Professor Regina Kunzel (Yale University) will be presenting her most recent book In the Shadow of Diagnosis: Psychiatric Power and Queer Life (UChicago Press, 2024). See the abstract below for more information. 

Refreshments will be offered!

Abstract: In the mid-twentieth century, American psychiatrists proclaimed homosexuality a mental disorder, one that was treatable and amenable to cure. Drawing on a collection of previously unexamined case files from St. Elizabeths Hospital, In the Shadow of Diagnosis explores the encounter between psychiatry and queer and gender-variant people in the mid- to late-twentieth-century United States. It examines psychiatrists’ investments in understanding homosexuality as a dire psychiatric condition, a judgment that garnered them tremendous power and authority at a time that historians have characterized as psychiatry’s “golden age.” That stigmatizing diagnosis made a deep and lasting impact, too, on queer people, shaping gay life and politics in indelible ways. In the Shadow of Diagnosis helps us understand the adhesive and ongoing connection between queerness and sickness.

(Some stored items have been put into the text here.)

-- pv_equiv track=rewrite | github.com/MadhavanVasu/DSA | IQns/replace_palindrome_2.py | findResultantString
-- ===== SOURCE A (Python) =====
-- def findResultantString(s):
--     x = s
--     c = 0
--     p = 0
--     n = len(s)
--     alpha = [0 for i in range(26)]
--     for i in range(n):
--         alpha[ord(s[i])-ord('a')]+=1
--     for i in range(26):
--         if(alpha[i]%2!=0):
--             c+=1
--     d = c//2
--     for i in range(26):
--         if(alpha[i]%2!=0 and d>0):
--             alpha[i]+=1
--             d-=1
--     c = c//2
--     for i in range(25,-1,-1):
--         if(alpha[i]%2!=0 and c>0):
--             alpha[i]-=1
--             c-=1
--     for i in range(26):
--         if(alpha[i]%2!=0):
--             x = x[:n//2] + chr(i + 97) + x[n//2 + 1 :]
--             alpha[i]-=1
--         for j in range(alpha[i]//2):
--             x = x[:p] + chr(i + 97) + x[p+1:]
--             x = x[:n-p-1] + chr(i+97) + x[n-p:]
--             p+=1
--     return(x)
-- ===== SOURCE B (Python) =====
-- def findResultantString(s):
--     cnt = [0] * 26
--     for ch in s:
--         cnt[(ord(ch) - 97) % 26] += 1
--     odds = [i for i in range(26) if cnt[i] % 2 != 0]
--     k = len(odds) // 2
--     bump = odds[:k]
--     left = ''.join(chr(i + 97) * (cnt[i] // 2 + (1 if i in bump else 0)) for i in range(26))
--     mid = chr(odds[k] + 97) if len(odds) % 2 != 0 else ''
--     return left + mid + left[::-1]
-- ===== Notes on version B (the rewrite author's own statement) =====
-- stated objective: faster
-- what changed: B replaces A's three mutating adjustment passes and the outside-in two-pointer slice-splicing loop by a direct closed-form construction: count letters, list the odd-count letters, bump the first half of them, build the left half and single middle from the counts, and return left + mid + left[::-1]; A's quadratic per-character string splicing disappears entirely.
import Mathlib
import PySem

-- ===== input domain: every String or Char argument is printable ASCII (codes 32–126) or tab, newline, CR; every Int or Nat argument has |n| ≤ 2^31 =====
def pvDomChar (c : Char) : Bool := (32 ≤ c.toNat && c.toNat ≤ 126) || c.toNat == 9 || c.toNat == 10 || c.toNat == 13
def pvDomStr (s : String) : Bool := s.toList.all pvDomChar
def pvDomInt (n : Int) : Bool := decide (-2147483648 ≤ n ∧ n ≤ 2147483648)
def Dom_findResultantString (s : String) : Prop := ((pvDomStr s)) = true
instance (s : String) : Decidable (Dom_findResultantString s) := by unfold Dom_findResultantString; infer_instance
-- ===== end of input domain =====

-- B computes the answer in closed form from the letter counts (odd-letter list, bump the
-- first half, build left half + middle and mirror it) instead of A's three mutating
-- adjustment passes and outside-in mirrored slice writes.

-- ===== PORT A =====
-- alpha[ord(ch)-97] += 1  (Python index may be negative: pySetD/pyGetD wrap exactly)
def pvCountStep (A : List Nat) (ch : Char) : List Nat :=
  PySem.List.pySetD A ((ch.toNat : Int) - 97)
    (PySem.List.pyGetD A ((ch.toNat : Int) - 97) 0 + 1)

def pvCountLoop (cs : List Char) : List Nat :=
  (PySem.List.pyRange 0 (cs.length : Int) 1).foldl
    (fun A i => pvCountStep A (PySem.List.pyGetD cs i 'a'))
    (List.replicate 26 0)

def pvOddCount (alpha : List Nat) : Nat :=
  (PySem.List.pyRange 0 26 1).foldl
    (fun c i => if PySem.List.pyGetD alpha i 0 % 2 ≠ 0 then c + 1 else c) 0

def pvIncStep (st : List Nat × Nat) (i : Int) : List Nat × Nat :=
  if PySem.List.pyGetD st.1 i 0 % 2 ≠ 0 ∧ st.2 > 0 then
    (PySem.List.pySetD st.1 i (PySem.List.pyGetD st.1 i 0 + 1), st.2 - 1)
  else st

def pvDecStep (st : List Nat × Nat) (i : Int) : List Nat × Nat :=
  if PySem.List.pyGetD st.1 i 0 % 2 ≠ 0 ∧ st.2 > 0 then
    (PySem.List.pySetD st.1 i (PySem.List.pyGetD st.1 i 0 - 1), st.2 - 1)
  else st

def pvAdjusted (cs : List Char) : List Nat :=
  ((PySem.List.pyRange 25 (-1) (-1)).foldl pvDecStep
    (((PySem.List.pyRange 0 26 1).foldl pvIncStep
        (pvCountLoop cs, pvOddCount (pvCountLoop cs) / 2)).1,
      pvOddCount (pvCountLoop cs) / 2)).1

-- A-side only: x = x[:p] + ch + x[p+1:]; x = x[:n-p-1] + ch + x[n-p:]; p += 1
def pvWrite (n : Nat) (ch : Char) (st : List Char × Nat) : List Char × Nat :=
  let x := PySem.List.slice st.1 none (some ((st.2 : Int))) ++ [ch] ++
           PySem.List.slice st.1 (some ((st.2 : Int) + 1)) none
  let x := PySem.List.slice x none (some ((n : Int) - (st.2 : Int) - 1)) ++ [ch] ++
           PySem.List.slice x (some ((n : Int) - (st.2 : Int))) none
  (x, st.2 + 1)

-- one iteration of A's final loop (state: x, alpha, p)
def pvStep (n : Nat) (st : List Char × List Nat × Nat) (i : Int) : List Char × List Nat × Nat :=
  let ch := Char.ofNat (i + 97).toNat
  let a := PySem.List.pyGetD st.2.1 i 0
  let xa : List Char × List Nat :=
    if a % 2 ≠ 0 then
      (PySem.List.slice st.1 none (some (PySem.Int.floordiv (n : Int) 2)) ++ [ch] ++
         PySem.List.slice st.1 (some (PySem.Int.floordiv (n : Int) 2 + 1)) none,
       PySem.List.pySetD st.2.1 i (a - 1))
    else (st.1, st.2.1)
  let k := PySem.List.pyGetD xa.2 i 0 / 2
  let r := (PySem.List.pyRange 0 (k : Int) 1).foldl (fun st _ => pvWrite n ch st) (xa.1, st.2.2)
  (r.1, xa.2, r.2)

def findResultantString (s : String) : String :=
  let x := s.toList
  let n := x.length
  let alpha := pvAdjusted x
  String.ofList ((PySem.List.pyRange 0 26 1).foldl (pvStep n) (x, alpha, 0)).1

-- ===== PORT B =====
-- cnt[(ord(ch) - 97) % 26] += 1  (the % 26 index is always in range, plain list set)
def pvBStep (A : List Nat) (ch : Char) : List Nat :=
  let i := (PySem.Int.mod ((ch.toNat : Int) - 97) 26).toNat
  A.set i (A.getD i 0 + 1)

def findResultantString_alt (s : String) : String :=
  let cnt := s.toList.foldl pvBStep (List.replicate 26 0)
  let odds := (List.range 26).filter (fun i => cnt.getD i 0 % 2 != 0)
  let k := odds.length / 2
  let bump := odds.take k
  let left := (List.range 26).flatMap
    (fun i => List.replicate (cnt.getD i 0 / 2 + (if i ∈ bump then 1 else 0)) (Char.ofNat (i + 97)))
  let mid := if odds.length % 2 ≠ 0 then [Char.ofNat (odds.getD k 0 + 97)] else []
  String.ofList ((left ++ mid) ++ left.reverse)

Bio: Regina Kunzel is Larned Professor of History and Professor of Women’s, Gender, and Sexuality Studies at Yale University. Kunzel is an historian of the modern United States with interests in histories of gender and sexuality, queer history, the history of psychiatry, and the history of incarceration. Kunzel’s book Criminal Intimacy: Prison and the Uneven History of Modern American Sexuality (UChicago Press, 2008), was awarded the AHA’s John Boswell Prize, the Modern Language Association’s Alan Bray Memorial Book Award, the Lambda Literary Award, the Foundation for the Scientific Study of Sexuality’s Bonnie and Vern L. Bullough Award, and was a finalist for the American Studies Association’s John Hope Franklin Prize.  Kunzel is also the author of Fallen Women, Problem Girls: Unmarried Mothers and the Professionalization of Social Work, 1890 to 1945 (Yale UP, 1993).